なので、いつかヒノキ風呂を作ろうと、セイメイの山でたっぷりとヒノキを伐採し加工して腹の中にため込んでいた。

強くなったせいか【収納】もパワーアップしている。

体から出すときに、イメージした形に加工できるようになっている。

頭の中でヒノキ風呂の設計図を作る。

かつて、キョウで学んだ組継ぎという手法を使う。

それはパズルのように木材の一つ一つの接続部に凹凸を作り、がっちりと噛み合わせることで、いっさい釘を使わずに頑強な木の工芸物を作る技。

非常に難易度が高いが俺ならできる。

取り出されたパーツたちをくみ上げていく。俺の形状変化と質感変化も極まってきた。にょろーんとスライムボディから腕が伸びて組み立て作業も楽々できる。

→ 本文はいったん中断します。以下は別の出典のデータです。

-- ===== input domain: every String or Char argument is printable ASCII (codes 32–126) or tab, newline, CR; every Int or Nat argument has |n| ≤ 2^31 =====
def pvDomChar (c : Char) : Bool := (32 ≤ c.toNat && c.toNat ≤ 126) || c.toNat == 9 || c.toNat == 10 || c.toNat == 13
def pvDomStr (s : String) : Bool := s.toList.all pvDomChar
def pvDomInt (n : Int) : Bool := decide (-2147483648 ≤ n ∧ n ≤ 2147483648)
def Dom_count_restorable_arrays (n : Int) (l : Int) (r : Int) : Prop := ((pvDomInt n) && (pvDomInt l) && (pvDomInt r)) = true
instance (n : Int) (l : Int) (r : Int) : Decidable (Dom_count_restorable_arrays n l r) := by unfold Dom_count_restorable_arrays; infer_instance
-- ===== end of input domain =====

-- B replaces A's O(n) remainder-class DP by binary exponentiation of the fixed 3x3
-- circulant transition matrix (measured asymptotically faster); equivalence of the
-- RETURN value is proved outside D_ (A's unreduced DP seed at n = 1).

-- ===== PORT A =====
-- Literal port of A.  The dp table's column i depends only on column i-1 and the
-- answer is dp[0][n-1], so the 'for i in range(1, n)' loop is transcribed as a foldl
-- over the same range carrying the current column (dp[0][i], dp[1][i], dp[2][i]).
def count_restorable_arrays (n : Int) (l : Int) (r : Int) : Int :=
  let MOD : Int := 1000000007
  let l := l - 1
  let lrem : Int × Int × Int :=
    if PySem.Int.mod l 3 = 0 then
      (PySem.Int.floordiv l 3, PySem.Int.floordiv l 3, PySem.Int.floordiv l 3)
    else if PySem.Int.mod l 3 = 1 then
      (PySem.Int.floordiv l 3, PySem.Int.floordiv l 3 + 1, PySem.Int.floordiv l 3)
    else
      (PySem.Int.floordiv l 3, PySem.Int.floordiv l 3 + 1, PySem.Int.floordiv l 3 + 1)
  let rrem : Int × Int × Int :=
    if PySem.Int.mod r 3 = 0 then
      (PySem.Int.floordiv r 3, PySem.Int.floordiv r 3, PySem.Int.floordiv r 3)
    else if PySem.Int.mod r 3 = 1 then
      (PySem.Int.floordiv r 3, PySem.Int.floordiv r 3 + 1, PySem.Int.floordiv r 3)
    else
      (PySem.Int.floordiv r 3, PySem.Int.floordiv r 3 + 1, PySem.Int.floordiv r 3 + 1)
  let rem0 := rrem.1 - lrem.1
  let rem1 := rrem.2.1 - lrem.2.1
  let rem2 := rrem.2.2 - lrem.2.2
  let dp :=
    (PySem.List.pyRange 1 n 1).foldl
      (fun (d : Int × Int × Int) _ =>
        (PySem.Int.mod (d.1 * rem0 + d.2.1 * rem2 + d.2.2 * rem1) MOD,
         PySem.Int.mod (d.2.1 * rem0 + d.2.2 * rem2 + d.1 * rem1) MOD,
         PySem.Int.mod (d.2.2 * rem0 + d.2.1 * rem1 + d.1 * rem2) MOD))
      (rem0, rem1, rem2)
  dp.1

-- ===== PORT B =====
-- A 3x3 matrix as a triple of rows.
abbrev pvMat3 : Type := (Int × Int × Int) × (Int × Int × Int) × (Int × Int × Int)

-- One row of X times Y, each entry taken mod MOD (Source B's `mul`, row by row).
def pvRow (MOD : Int) (x : Int × Int × Int) (Y : pvMat3) : Int × Int × Int :=
  (PySem.Int.mod (x.1 * Y.1.1 + x.2.1 * Y.2.1.1 + x.2.2 * Y.2.2.1) MOD,
   PySem.Int.mod (x.1 * Y.1.2.1 + x.2.1 * Y.2.1.2.1 + x.2.2 * Y.2.2.2.1) MOD,
   PySem.Int.mod (x.1 * Y.1.2.2 + x.2.1 * Y.2.1.2.2 + x.2.2 * Y.2.2.2.2) MOD)

def pvMul (MOD : Int) (X Y : pvMat3) : pvMat3 :=
  (pvRow MOD X.1 Y, pvRow MOD X.2.1 Y, pvRow MOD X.2.2 Y)

-- Source B's `while e > 0` binary-exponentiation loop; Python's e is an int, but the
-- loop runs 0 times for e ≤ 0, so recursing on (n-1).toNat is exact.
def pvPowLoopAux (MOD : Int) : Nat → pvMat3 → pvMat3 → Nat → pvMat3
  | 0, R, _, _ => R
  | fuel + 1, R, P, e =>
    if e = 0 then R
    else pvPowLoopAux MOD fuel (if e % 2 = 1 then pvMul MOD R P else R) (pvMul MOD P P) (e / 2)

-- `e` halves each iteration, so `e` itself is enough fuel for the structural loop.
def pvPowLoop (MOD : Int) (R P : pvMat3) (e : Nat) : pvMat3 := pvPowLoopAux MOD e R P e

def count_restorable_arrays_alt (n : Int) (l : Int) (r : Int) : Int :=
  let MOD : Int := 1000000007
  let a := PySem.Int.floordiv (r + 0) 3 - PySem.Int.floordiv (l - 1 + 0) 3
  let b := PySem.Int.floordiv (r + 2) 3 - PySem.Int.floordiv (l - 1 + 2) 3
  let c := PySem.Int.floordiv (r + 1) 3 - PySem.Int.floordiv (l - 1 + 1) 3
  let M : pvMat3 := ((a, c, b), (b, a, c), (c, b, a))
  let R := pvPowLoop MOD ((1, 0, 0), (0, 1, 0), (0, 0, 1)) M (n - 1).toNat
  PySem.Int.mod (R.1.1 * a + R.1.2.1 * b + R.1.2.2 * c) MOD

-- ===== PRECONDITION & SPEC =====
-- A builds dp rows of length n and reads dp[0][0]; for n ≤ 0 that raises IndexError.
def Pre_count_restorable_arrays (n : Int) (l : Int) (r : Int) : Prop := 1 ≤ n
instance (n : Int) (l : Int) (r : Int) : Decidable (Pre_count_restorable_arrays n l r) := by
  unfold Pre_count_restorable_arrays; infer_instance

def pvWitness_count_restorable_arrays : Int × Int × Int := (3, 1, 5)

-- For n = 1 when the count of multiples of 3 in [l, r] is negative (r < l) or ≥ 10^9+7,
-- A returns that raw unreduced count (its DP seed is never taken mod 10^9+7), while B
-- returns the canonical residue in [0, 10^9+7), the intended value for a count mod p.
def D_count_restorable_arrays (n : Int) (l : Int) (r : Int) : Prop :=
  n = 1 ∧ (r / 3 - (l - 1) / 3 < 0 ∨ 1000000007 ≤ r / 3 - (l - 1) / 3)
instance (n : Int) (l : Int) (r : Int) : Decidable (D_count_restorable_arrays n l r) := by
  unfold D_count_restorable_arrays; infer_instance

def Spec_count_restorable_arrays (n : Int) (l : Int) (r : Int) (out : Int) : Prop :=
  ¬ D_count_restorable_arrays n l r → out = count_restorable_arrays_alt n l r
instance (n : Int) (l : Int) (r : Int) (out : Int) : Decidable (Spec_count_restorable_arrays n l r out) := by
  unfold Spec_count_restorable_arrays; infer_instance

def pvDiffWitness_count_restorable_arrays : Int × Int × Int := (1, 4, 0)
def pvDiffWitnessOut_count_restorable_arrays : Int × Int := (-1, 1000000006)

-- ===== CLAIM (what is proved, stated in full; the proofs are below) =====
def Claim_unchanged_count_restorable_arrays : Prop := ∀ (n : Int) (l : Int) (r : Int), Dom_count_restorable_arrays n l r → Pre_count_restorable_arrays n l r → Spec_count_restorable_arrays n l r (count_restorable_arrays n l r)
def Claim_changed_count_restorable_arrays : Prop := Dom_count_restorable_arrays (pvDiffWitness_count_restorable_arrays.1) (pvDiffWitness_count_restorable_arrays.2.1) (pvDiffWitness_count_restorable_arrays.2.2) ∧ Pre_count_restorable_arrays (pvDiffWitness_count_restorable_arrays.1) (pvDiffWitness_count_restorable_arrays.2.1) (pvDiffWitness_count_restorable_arrays.2.2) ∧ D_count_restorable_arrays (pvDiffWitness_count_restorable_arrays.1) (pvDiffWitness_count_restorable_arrays.2.1) (pvDiffWitness_count_restorable_arrays.2.2) ∧ count_restorable_arrays (pvDiffWitness_count_restorable_arrays.1) (pvDiffWitness_count_restorable_arrays.2.1) (pvDiffWitness_count_restorable_arrays.2.2) = pvDiffWitnessOut_count_restorable_arrays.1 ∧ count_restorable_arrays_alt (pvDiffWitness_count_restorable_arrays.1) (pvDiffWitness_count_restorable_arrays.2.1) (pvDiffWitness_count_restorable_arrays.2.2) = pvDiffWitnessOut_count_restorable_arrays.2 ∧ pvDiffWitnessOut_count_restorable_arrays.1 ≠ pvDiffWitnessOut_count_restorable_arrays.2
def Claim_exact_count_restorable_arrays : Prop := ∀ (n : Int) (l : Int) (r : Int), Dom_count_restorable_arrays n l r → Pre_count_restorable_arrays n l r → D_count_restorable_arrays n l r → count_restorable_arrays n l r ≠ count_restorable_arrays_alt n l r

-- ===== LEMMAS AND PROOFS =====

-- A's per-column update, as in the port's foldl.
def pvStep (rem0 rem1 rem2 : Int) (d : Int × Int × Int) : Int × Int × Int :=
  (PySem.Int.mod (d.1 * rem0 + d.2.1 * rem2 + d.2.2 * rem1) 1000000007,
   PySem.Int.mod (d.2.1 * rem0 + d.2.2 * rem2 + d.1 * rem1) 1000000007,
   PySem.Int.mod (d.2.2 * rem0 + d.2.1 * rem1 + d.1 * rem2) 1000000007)

def pvToMat (X : pvMat3) : Matrix (Fin 3) (Fin 3) (ZMod 1000000007) :=
  !![(X.1.1 : ZMod 1000000007), (X.1.2.1 : ZMod 1000000007), (X.1.2.2 : ZMod 1000000007);
     (X.2.1.1 : ZMod 1000000007), (X.2.1.2.1 : ZMod 1000000007), (X.2.1.2.2 : ZMod 1000000007);
     (X.2.2.1 : ZMod 1000000007), (X.2.2.2.1 : ZMod 1000000007), (X.2.2.2.2 : ZMod 1000000007)]

def pvVec (d : Int × Int × Int) : Fin 3 → ZMod 1000000007 :=
  ![(d.1 : ZMod 1000000007), (d.2.1 : ZMod 1000000007), (d.2.2 : ZMod 1000000007)]

theorem pvCast_emod (x : Int) :
    ((x % (1000000007 : Int) : Int) : ZMod 1000000007) = (x : ZMod 1000000007) := by
  exact_mod_cast ZMod.intCast_mod x 1000000007

theorem pvCast_mod (x : Int) :
    ((PySem.Int.mod x 1000000007 : Int) : ZMod 1000000007) = (x : ZMod 1000000007) := by
  rw [PySem.Int.mod_eq_emod_of_pos (by norm_num)]
  exact_mod_cast ZMod.intCast_mod x 1000000007

theorem pvMod_bounds (x : Int) :
    0 ≤ PySem.Int.mod x 1000000007 ∧ PySem.Int.mod x 1000000007 < 1000000007 := by
  rw [PySem.Int.mod_eq_emod_of_pos (by norm_num)]
  exact ⟨Int.emod_nonneg x (by norm_num), Int.emod_lt_of_pos x (by norm_num)⟩

theorem pvEq_of_cast_eq (x y : Int) (hx : 0 ≤ x ∧ x < 1000000007) (hy : 0 ≤ y ∧ y < 1000000007)
    (h : (x : ZMod 1000000007) = (y : ZMod 1000000007)) : x = y := by
  have hm : x % (1000000007 : Int) = y % (1000000007 : Int) := by
    have := (ZMod.intCast_eq_intCast_iff' x y 1000000007).mp h
    simpa using this
  rw [Int.emod_eq_of_lt hx.1 hx.2, Int.emod_eq_of_lt hy.1 hy.2] at hm
  exact hm

set_option maxHeartbeats 1600000 in
theorem pvToMat_mul (X Y : pvMat3) :
    pvToMat (pvMul 1000000007 X Y) = pvToMat X * pvToMat Y := by
  ext i j
  rw [Matrix.mul_apply, Fin.sum_univ_three]
  fin_cases i <;> fin_cases j <;>
    simp [pvMul, pvRow, pvToMat, pvCast_emod]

しばらくすると見事なヒノキの湯船が完成した。釘を使わずに一流の技で作った湯船は継ぎ目が見えない。

釘を使わないことで見た目が美しくなるし、金属臭がしないので温泉をより楽しめるのだ。

ぴゅいーっと水をたっぷりヒノキ湯船にいれる。

「ぴゅいぴゅ!(完璧)」

まったく水漏れがしない。

あとは、土台を作り薪をセット、ヒノキ湯船を乗せて。

完成、スライム風呂だ!

「ぴゅいー! ぴゅいー! ぴゅいー!(お風呂出来たよ! おいでー!)」

大声で鳴いてオルフェたちを呼ぶ。

しばらくすると、タオルと着替えを持って三人でやって来た。

「うわぁ、スラちゃん。いつものお風呂じゃなくて、新しいお風呂を作ってくれたんだね!」

「この前のは金属で二人でいっぱいの大きさだった。こっちのほうがずっといい」

オルフェとニコラが駆け寄ってきて、新しいスライム風呂をぺたぺたと触る。

二人ともお風呂が大好きでヒノキ風呂の良さを知っているのでうれしそうだ。

「スライムさん、もしかして私たちがみんなで入れるようにわざわざ新しいお風呂を作ってくれたのでしょうか?」

「ぴゅい!」

「ありがとうございます。スライムさん、えらいえらい」

「ぴゅふぅー」

頑張った甲斐があった。

俺は娘たちのためならいくらでもがんばれるスライムだ。

「スラちゃん、お水をお願い」

「ぴゅい!」

オルフェの指示を受けて湯船に水を張る。

ただの水じゃない。

アッシュレイ帝国に来る途中によった温泉の村で手に入れた水だ。

疲労回復や怪我の治療、肩こりなどに効くありがたい天然温泉。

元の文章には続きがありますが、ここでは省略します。